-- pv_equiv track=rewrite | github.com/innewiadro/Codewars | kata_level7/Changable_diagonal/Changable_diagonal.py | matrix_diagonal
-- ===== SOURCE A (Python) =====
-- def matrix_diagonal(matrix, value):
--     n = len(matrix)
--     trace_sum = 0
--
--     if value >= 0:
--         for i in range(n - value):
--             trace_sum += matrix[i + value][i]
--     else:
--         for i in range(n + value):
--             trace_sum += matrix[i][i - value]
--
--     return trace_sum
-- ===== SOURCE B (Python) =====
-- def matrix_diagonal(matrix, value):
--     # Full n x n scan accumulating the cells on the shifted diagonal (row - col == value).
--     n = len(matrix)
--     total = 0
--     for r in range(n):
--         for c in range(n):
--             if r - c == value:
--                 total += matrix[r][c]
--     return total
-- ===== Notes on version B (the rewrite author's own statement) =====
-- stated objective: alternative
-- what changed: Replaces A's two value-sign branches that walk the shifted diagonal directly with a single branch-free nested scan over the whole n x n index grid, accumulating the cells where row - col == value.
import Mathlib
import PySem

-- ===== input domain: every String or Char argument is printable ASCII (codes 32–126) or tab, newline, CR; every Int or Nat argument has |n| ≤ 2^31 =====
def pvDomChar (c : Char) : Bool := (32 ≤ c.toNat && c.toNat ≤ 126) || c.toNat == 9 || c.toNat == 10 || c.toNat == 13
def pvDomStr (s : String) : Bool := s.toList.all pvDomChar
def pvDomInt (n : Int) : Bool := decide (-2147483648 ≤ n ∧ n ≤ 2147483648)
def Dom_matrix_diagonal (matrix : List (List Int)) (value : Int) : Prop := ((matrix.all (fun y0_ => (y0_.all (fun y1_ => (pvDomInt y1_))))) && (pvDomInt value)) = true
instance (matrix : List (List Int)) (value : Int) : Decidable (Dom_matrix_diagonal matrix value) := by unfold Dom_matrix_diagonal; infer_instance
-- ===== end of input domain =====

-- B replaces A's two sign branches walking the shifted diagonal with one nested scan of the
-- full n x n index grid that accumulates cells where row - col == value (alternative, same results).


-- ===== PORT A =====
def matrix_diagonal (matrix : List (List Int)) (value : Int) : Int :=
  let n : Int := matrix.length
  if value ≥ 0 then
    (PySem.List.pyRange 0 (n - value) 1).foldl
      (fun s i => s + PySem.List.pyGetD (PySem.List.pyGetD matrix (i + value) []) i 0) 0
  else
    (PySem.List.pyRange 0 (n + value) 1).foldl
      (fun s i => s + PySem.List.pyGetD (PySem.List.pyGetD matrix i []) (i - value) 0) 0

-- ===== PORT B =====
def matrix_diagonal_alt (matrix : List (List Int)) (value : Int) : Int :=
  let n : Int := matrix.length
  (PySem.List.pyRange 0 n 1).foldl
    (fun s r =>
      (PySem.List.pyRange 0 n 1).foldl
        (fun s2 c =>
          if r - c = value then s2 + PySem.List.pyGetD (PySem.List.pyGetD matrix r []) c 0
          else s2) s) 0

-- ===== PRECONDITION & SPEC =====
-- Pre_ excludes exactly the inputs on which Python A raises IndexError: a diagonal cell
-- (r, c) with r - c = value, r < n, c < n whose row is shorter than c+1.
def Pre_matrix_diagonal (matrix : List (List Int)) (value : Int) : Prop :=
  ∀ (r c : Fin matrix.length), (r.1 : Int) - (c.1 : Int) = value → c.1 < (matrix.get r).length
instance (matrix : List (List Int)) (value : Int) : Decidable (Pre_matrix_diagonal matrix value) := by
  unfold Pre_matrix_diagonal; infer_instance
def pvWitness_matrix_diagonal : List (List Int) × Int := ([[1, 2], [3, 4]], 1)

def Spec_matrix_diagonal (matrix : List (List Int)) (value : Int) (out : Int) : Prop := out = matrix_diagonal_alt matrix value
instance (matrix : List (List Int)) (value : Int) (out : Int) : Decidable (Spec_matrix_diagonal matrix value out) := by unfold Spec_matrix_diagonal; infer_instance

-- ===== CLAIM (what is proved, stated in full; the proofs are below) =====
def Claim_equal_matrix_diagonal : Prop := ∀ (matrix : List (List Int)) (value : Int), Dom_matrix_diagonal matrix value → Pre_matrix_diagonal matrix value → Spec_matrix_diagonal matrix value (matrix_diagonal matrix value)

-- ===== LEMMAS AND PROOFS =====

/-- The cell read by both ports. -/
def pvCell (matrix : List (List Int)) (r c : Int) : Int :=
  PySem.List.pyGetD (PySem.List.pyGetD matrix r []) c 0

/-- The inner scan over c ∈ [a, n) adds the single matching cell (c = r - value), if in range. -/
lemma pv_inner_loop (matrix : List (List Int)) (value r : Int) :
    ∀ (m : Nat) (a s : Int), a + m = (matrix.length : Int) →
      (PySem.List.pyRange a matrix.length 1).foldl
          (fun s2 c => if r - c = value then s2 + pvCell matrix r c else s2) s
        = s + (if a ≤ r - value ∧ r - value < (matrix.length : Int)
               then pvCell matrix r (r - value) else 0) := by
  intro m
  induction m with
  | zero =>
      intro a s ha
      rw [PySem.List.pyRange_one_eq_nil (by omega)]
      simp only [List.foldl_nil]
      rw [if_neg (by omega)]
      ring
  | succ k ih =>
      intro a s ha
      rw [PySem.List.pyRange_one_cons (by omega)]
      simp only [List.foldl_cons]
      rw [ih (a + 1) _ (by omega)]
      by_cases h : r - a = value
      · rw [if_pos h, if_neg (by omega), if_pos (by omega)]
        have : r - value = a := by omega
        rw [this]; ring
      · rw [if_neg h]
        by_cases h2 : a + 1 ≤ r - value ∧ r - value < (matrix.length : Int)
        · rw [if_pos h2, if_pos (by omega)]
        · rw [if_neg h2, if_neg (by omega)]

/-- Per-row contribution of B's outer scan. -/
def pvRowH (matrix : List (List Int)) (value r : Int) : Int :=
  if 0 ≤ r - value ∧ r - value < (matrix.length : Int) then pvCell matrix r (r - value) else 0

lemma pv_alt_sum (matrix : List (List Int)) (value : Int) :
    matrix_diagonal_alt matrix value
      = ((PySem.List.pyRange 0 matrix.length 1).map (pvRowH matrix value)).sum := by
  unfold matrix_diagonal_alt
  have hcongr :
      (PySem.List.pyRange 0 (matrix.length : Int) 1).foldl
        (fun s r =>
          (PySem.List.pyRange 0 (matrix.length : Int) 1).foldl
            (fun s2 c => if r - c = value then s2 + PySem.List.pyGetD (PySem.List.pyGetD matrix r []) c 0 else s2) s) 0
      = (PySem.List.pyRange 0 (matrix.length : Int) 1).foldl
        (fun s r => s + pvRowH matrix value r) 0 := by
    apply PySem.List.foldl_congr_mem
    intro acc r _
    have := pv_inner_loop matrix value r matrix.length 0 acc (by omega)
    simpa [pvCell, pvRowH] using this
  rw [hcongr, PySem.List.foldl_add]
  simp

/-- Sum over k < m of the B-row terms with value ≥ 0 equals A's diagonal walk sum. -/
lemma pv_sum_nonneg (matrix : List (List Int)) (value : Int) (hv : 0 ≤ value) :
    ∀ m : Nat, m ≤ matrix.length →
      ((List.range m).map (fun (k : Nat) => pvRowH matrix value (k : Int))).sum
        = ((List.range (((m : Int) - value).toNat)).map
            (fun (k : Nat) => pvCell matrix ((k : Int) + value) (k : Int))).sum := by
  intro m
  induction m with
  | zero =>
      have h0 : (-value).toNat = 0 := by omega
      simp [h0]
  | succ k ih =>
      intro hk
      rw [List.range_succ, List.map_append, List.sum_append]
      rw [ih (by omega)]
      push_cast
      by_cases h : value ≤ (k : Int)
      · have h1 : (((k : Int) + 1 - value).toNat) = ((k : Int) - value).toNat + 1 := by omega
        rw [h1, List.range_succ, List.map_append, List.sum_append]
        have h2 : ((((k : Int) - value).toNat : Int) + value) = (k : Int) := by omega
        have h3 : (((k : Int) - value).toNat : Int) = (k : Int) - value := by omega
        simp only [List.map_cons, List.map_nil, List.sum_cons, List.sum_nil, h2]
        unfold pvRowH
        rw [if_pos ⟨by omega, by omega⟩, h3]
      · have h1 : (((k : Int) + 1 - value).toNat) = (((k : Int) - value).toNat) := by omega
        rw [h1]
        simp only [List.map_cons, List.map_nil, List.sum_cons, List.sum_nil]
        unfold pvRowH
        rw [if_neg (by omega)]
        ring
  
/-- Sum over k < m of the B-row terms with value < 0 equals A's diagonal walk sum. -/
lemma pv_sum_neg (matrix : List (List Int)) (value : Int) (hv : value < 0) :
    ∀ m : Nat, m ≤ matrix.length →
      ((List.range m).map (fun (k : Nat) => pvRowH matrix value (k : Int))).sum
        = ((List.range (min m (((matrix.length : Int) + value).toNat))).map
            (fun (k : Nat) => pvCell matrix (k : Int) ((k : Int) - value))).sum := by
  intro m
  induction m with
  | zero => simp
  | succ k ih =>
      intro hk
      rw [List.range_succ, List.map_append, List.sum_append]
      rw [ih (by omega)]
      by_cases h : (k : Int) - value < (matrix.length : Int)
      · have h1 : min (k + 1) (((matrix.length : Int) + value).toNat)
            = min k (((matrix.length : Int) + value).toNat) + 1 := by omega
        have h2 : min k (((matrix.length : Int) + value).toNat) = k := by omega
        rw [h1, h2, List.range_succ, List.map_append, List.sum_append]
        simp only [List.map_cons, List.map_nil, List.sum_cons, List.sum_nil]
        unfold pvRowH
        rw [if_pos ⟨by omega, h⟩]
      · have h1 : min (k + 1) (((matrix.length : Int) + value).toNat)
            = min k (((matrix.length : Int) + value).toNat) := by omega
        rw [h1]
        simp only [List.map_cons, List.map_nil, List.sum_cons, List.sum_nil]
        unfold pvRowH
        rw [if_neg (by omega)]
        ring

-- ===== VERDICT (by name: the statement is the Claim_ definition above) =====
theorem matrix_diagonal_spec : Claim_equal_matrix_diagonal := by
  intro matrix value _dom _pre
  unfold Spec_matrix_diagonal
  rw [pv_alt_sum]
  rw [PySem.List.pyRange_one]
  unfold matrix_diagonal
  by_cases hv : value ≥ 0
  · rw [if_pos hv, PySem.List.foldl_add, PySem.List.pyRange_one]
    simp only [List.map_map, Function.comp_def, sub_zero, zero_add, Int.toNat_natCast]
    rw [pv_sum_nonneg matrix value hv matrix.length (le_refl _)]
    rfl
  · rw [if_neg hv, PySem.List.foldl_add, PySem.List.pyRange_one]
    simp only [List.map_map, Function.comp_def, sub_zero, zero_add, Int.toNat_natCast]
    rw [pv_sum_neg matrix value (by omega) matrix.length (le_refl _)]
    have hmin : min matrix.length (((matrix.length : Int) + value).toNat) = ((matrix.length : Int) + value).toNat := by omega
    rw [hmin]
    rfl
⁂
- Exercise details -
Count every line in the data that contains the word "equals", then give that count and nothing else.

- Your response -
2